* _Exercise aim_
From the line containing "rw [pvIndex_foldl_getD, pvIndex_foldl_getD]" down to the line containing "unfold Spec_is_hausdorff is_hausdorff_alt" in the records below, reproduce every line exactly, ends included, and omit all others.

Stored data
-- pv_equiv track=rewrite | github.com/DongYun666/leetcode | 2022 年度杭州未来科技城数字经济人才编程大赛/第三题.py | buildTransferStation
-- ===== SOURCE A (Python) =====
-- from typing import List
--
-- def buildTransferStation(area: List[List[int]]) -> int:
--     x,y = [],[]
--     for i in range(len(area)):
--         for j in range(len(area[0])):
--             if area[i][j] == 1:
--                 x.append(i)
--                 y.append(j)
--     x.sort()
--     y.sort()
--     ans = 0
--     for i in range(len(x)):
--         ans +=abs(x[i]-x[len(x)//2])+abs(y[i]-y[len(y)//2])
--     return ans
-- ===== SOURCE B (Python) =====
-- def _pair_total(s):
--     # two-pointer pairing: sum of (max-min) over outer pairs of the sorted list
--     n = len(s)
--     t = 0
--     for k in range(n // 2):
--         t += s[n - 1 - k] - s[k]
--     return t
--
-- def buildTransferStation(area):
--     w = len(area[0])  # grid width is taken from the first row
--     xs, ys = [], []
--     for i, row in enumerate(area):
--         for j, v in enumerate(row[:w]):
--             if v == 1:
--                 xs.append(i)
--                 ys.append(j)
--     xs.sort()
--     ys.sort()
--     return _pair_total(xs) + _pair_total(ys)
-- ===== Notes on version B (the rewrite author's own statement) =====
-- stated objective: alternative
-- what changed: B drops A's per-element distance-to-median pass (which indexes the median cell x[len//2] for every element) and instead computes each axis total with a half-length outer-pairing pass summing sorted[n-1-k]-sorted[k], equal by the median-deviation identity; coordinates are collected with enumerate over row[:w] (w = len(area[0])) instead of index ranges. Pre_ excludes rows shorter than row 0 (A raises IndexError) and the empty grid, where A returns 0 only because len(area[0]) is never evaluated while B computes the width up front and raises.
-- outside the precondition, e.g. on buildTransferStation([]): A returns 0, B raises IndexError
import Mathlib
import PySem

* * *

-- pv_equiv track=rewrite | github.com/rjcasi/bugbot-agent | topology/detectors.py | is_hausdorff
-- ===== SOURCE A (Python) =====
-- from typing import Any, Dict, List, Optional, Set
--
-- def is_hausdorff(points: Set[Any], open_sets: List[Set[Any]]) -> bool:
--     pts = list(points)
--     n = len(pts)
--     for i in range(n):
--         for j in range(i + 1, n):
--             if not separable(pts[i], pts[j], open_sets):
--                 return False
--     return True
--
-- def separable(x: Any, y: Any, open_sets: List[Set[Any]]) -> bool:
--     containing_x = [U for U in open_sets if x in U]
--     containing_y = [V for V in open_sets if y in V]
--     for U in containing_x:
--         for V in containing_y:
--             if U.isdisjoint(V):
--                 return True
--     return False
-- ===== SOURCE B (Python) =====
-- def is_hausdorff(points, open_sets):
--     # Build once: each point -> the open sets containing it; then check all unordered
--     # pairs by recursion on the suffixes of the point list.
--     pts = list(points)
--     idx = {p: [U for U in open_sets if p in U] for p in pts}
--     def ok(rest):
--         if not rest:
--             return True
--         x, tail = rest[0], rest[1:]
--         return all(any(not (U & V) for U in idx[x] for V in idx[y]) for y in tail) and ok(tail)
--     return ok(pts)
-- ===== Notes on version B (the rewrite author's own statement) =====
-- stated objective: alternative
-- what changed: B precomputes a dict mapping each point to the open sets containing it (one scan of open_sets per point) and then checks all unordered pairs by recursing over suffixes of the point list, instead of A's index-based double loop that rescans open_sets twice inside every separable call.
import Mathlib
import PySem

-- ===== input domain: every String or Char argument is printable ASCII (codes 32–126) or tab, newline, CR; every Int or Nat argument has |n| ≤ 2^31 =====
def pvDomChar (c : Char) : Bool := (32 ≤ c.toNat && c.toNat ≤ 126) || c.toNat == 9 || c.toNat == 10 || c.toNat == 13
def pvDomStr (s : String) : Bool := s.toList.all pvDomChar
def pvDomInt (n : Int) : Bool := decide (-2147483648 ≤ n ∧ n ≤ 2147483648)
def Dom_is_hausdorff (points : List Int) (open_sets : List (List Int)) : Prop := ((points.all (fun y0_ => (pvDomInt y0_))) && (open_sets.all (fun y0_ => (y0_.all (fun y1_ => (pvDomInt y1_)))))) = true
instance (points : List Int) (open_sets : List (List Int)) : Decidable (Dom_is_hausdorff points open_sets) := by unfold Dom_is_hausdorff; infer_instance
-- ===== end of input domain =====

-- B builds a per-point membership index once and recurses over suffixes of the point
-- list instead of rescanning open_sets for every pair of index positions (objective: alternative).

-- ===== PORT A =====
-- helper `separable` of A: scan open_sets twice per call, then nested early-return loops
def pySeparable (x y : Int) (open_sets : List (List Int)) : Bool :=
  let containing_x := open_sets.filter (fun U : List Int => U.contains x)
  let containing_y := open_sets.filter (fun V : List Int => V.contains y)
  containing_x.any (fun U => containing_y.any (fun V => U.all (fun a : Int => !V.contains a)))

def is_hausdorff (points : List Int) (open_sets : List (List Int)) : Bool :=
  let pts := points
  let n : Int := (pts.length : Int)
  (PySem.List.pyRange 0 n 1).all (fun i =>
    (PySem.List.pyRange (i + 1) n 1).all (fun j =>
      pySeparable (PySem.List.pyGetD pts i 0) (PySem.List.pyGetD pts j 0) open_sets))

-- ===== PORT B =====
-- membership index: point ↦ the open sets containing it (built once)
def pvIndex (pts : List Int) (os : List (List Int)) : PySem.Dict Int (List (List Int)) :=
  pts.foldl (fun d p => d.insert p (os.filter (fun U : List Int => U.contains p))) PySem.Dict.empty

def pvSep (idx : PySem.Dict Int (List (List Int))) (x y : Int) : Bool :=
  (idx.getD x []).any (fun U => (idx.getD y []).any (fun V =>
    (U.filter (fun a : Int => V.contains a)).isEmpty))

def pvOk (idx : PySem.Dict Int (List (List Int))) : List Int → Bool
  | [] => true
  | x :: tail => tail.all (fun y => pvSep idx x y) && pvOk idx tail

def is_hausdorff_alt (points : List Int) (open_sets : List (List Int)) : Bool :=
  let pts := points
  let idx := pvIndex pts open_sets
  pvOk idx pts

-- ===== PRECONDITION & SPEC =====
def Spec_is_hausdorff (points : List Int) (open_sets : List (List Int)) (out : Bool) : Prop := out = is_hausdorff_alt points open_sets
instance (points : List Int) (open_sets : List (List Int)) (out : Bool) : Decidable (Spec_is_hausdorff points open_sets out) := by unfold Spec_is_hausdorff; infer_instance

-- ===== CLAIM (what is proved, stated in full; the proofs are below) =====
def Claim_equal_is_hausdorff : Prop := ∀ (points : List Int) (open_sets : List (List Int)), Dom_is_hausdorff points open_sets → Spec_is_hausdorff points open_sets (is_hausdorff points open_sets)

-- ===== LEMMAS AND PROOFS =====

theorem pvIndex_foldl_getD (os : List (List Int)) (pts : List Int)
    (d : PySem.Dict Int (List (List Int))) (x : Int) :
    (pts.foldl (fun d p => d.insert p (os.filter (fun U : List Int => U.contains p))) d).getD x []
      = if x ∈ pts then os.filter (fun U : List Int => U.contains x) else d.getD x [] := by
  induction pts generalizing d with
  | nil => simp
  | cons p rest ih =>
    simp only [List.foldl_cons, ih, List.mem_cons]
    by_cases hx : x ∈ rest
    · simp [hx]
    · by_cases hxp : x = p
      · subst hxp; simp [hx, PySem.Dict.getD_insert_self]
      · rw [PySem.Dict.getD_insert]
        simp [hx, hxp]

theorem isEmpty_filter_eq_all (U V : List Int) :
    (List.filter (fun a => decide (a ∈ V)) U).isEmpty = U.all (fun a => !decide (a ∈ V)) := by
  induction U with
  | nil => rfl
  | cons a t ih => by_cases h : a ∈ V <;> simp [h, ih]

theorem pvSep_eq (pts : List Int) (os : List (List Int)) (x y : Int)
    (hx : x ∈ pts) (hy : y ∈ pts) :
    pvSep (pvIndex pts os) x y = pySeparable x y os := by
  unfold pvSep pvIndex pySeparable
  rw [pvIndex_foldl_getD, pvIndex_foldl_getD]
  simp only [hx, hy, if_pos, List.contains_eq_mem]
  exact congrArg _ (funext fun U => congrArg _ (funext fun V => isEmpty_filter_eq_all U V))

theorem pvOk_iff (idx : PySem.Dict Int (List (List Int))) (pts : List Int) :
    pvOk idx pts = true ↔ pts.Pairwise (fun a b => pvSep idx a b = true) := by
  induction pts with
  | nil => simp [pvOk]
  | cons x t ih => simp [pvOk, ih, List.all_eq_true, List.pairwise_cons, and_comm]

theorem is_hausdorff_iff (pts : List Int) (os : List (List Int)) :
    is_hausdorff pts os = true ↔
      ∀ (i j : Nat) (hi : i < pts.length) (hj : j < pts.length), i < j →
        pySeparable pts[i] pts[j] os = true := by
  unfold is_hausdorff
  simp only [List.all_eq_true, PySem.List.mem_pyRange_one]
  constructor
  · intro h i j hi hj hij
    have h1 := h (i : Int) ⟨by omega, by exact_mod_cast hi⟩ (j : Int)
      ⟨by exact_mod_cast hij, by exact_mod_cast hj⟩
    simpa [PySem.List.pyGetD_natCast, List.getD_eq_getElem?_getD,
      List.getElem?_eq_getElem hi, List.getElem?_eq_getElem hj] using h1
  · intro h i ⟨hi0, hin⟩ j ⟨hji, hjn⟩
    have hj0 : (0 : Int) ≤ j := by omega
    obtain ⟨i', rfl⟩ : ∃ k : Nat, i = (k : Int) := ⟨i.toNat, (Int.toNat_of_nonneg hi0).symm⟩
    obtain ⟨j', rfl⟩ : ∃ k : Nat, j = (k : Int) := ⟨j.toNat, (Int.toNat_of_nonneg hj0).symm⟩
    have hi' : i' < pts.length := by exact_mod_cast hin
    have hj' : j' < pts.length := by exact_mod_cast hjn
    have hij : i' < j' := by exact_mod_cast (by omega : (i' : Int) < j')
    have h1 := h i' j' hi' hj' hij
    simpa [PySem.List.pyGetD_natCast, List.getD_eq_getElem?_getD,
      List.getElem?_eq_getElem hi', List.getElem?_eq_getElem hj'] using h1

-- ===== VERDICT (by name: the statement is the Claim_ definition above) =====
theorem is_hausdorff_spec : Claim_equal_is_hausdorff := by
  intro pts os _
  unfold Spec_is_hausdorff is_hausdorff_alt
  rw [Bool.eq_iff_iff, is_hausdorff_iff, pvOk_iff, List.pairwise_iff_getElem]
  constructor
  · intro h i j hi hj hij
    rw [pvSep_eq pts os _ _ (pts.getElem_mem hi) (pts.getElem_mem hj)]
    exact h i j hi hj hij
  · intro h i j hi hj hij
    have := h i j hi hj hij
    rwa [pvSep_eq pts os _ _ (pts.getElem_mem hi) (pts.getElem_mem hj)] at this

* * *

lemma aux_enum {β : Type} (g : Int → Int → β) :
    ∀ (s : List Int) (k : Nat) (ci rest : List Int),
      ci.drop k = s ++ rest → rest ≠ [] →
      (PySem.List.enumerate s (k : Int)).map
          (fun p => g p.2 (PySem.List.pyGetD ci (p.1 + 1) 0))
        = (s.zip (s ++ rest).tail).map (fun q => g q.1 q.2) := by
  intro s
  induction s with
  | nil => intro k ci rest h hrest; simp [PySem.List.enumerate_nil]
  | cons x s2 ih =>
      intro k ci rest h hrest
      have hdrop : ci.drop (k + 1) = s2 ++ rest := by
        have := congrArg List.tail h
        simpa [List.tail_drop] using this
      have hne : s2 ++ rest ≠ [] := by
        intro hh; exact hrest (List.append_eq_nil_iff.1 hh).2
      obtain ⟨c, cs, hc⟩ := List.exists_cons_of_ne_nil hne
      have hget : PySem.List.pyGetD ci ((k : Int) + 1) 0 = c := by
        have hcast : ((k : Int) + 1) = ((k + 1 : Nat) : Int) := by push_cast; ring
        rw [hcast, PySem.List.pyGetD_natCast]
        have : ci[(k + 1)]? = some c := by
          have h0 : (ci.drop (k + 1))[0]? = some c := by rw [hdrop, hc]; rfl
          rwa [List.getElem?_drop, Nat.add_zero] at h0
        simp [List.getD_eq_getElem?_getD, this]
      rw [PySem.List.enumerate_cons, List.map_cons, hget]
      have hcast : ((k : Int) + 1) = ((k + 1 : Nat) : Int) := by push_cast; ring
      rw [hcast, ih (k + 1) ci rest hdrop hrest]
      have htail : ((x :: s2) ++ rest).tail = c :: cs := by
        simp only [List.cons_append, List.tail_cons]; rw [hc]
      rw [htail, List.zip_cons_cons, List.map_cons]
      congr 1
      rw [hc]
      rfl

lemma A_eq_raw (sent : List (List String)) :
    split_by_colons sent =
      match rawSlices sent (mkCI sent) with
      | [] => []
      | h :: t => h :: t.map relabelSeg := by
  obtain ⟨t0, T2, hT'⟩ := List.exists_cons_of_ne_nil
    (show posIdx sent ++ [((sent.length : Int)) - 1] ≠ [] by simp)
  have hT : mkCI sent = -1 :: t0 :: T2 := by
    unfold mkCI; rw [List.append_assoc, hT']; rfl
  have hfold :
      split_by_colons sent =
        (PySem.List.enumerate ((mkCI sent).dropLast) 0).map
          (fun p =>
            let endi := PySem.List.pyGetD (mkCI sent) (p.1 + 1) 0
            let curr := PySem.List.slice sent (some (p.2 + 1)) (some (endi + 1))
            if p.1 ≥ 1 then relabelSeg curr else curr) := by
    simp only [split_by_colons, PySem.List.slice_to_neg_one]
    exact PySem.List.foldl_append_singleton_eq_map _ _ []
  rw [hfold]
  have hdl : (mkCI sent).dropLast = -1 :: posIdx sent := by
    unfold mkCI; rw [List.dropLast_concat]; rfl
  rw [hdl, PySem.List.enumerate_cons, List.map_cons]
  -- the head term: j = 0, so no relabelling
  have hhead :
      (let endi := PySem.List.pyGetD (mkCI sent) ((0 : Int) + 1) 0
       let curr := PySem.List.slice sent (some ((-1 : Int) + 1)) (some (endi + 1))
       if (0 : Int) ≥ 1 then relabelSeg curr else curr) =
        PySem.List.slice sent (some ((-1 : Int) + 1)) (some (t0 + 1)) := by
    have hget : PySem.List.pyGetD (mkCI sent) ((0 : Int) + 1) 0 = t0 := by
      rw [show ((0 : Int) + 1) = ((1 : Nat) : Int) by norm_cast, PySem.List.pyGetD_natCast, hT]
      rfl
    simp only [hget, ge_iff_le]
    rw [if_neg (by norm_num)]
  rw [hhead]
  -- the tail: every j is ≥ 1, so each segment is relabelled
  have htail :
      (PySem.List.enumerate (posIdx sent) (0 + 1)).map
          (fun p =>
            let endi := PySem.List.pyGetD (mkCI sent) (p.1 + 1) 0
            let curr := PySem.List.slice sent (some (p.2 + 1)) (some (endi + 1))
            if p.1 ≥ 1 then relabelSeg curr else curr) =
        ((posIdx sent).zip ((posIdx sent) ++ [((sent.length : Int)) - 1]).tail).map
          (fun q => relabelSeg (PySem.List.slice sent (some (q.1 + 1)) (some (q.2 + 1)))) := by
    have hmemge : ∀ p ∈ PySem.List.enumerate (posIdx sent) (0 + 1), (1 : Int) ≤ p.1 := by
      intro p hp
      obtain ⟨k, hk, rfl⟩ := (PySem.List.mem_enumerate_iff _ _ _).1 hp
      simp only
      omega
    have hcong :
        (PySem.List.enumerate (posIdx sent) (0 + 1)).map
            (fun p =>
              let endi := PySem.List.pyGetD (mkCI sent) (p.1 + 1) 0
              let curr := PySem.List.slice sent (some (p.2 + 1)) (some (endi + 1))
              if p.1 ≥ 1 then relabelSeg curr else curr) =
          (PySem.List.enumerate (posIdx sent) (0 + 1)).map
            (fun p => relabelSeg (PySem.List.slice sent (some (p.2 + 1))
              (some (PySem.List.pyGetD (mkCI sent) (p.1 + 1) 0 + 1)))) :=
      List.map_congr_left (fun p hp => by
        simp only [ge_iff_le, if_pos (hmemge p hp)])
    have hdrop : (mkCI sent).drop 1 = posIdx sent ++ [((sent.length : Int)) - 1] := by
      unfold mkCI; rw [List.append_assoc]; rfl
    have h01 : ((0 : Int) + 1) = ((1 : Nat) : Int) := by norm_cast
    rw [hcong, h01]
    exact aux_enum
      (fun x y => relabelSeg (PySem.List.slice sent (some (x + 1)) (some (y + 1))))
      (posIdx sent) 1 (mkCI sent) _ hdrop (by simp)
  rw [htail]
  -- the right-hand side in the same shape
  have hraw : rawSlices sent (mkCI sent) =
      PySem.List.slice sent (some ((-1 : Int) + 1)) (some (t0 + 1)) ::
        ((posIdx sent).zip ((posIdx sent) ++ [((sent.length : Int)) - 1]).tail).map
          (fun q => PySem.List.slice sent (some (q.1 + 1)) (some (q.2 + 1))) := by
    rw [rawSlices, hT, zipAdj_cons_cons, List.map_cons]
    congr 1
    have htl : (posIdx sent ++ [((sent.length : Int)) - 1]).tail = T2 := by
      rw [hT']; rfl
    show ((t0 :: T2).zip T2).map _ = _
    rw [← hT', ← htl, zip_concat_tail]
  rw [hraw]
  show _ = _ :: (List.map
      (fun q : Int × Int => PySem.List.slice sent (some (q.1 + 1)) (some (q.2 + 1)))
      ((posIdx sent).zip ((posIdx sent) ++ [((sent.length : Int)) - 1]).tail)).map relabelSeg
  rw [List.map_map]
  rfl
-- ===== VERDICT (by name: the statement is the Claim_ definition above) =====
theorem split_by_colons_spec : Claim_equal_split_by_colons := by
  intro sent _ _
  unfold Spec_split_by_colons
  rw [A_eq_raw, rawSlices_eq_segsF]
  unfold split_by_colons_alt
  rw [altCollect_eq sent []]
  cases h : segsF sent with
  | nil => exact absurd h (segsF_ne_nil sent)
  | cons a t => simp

* _Task result_
  rw [pvIndex_foldl_getD, pvIndex_foldl_getD]
  simp only [hx, hy, if_pos, List.contains_eq_mem]
  exact congrArg _ (funext fun U => congrArg _ (funext fun V => isEmpty_filter_eq_all U V))

theorem pvOk_iff (idx : PySem.Dict Int (List (List Int))) (pts : List Int) :
    pvOk idx pts = true ↔ pts.Pairwise (fun a b => pvSep idx a b = true) := by
  induction pts with
  | nil => simp [pvOk]
  | cons x t ih => simp [pvOk, ih, List.all_eq_true, List.pairwise_cons, and_comm]

theorem is_hausdorff_iff (pts : List Int) (os : List (List Int)) :
    is_hausdorff pts os = true ↔
      ∀ (i j : Nat) (hi : i < pts.length) (hj : j < pts.length), i < j →
        pySeparable pts[i] pts[j] os = true := by
  unfold is_hausdorff
  simp only [List.all_eq_true, PySem.List.mem_pyRange_one]
  constructor
  · intro h i j hi hj hij
    have h1 := h (i : Int) ⟨by omega, by exact_mod_cast hi⟩ (j : Int)
      ⟨by exact_mod_cast hij, by exact_mod_cast hj⟩
    simpa [PySem.List.pyGetD_natCast, List.getD_eq_getElem?_getD,
      List.getElem?_eq_getElem hi, List.getElem?_eq_getElem hj] using h1
  · intro h i ⟨hi0, hin⟩ j ⟨hji, hjn⟩
    have hj0 : (0 : Int) ≤ j := by omega
    obtain ⟨i', rfl⟩ : ∃ k : Nat, i = (k : Int) := ⟨i.toNat, (Int.toNat_of_nonneg hi0).symm⟩
    obtain ⟨j', rfl⟩ : ∃ k : Nat, j = (k : Int) := ⟨j.toNat, (Int.toNat_of_nonneg hj0).symm⟩
    have hi' : i' < pts.length := by exact_mod_cast hin
    have hj' : j' < pts.length := by exact_mod_cast hjn
    have hij : i' < j' := by exact_mod_cast (by omega : (i' : Int) < j')
    have h1 := h i' j' hi' hj' hij
    simpa [PySem.List.pyGetD_natCast, List.getD_eq_getElem?_getD,
      List.getElem?_eq_getElem hi', List.getElem?_eq_getElem hj'] using h1

-- ===== VERDICT (by name: the statement is the Claim_ definition above) =====
theorem is_hausdorff_spec : Claim_equal_is_hausdorff := by
  intro pts os _
  unfold Spec_is_hausdorff is_hausdorff_alt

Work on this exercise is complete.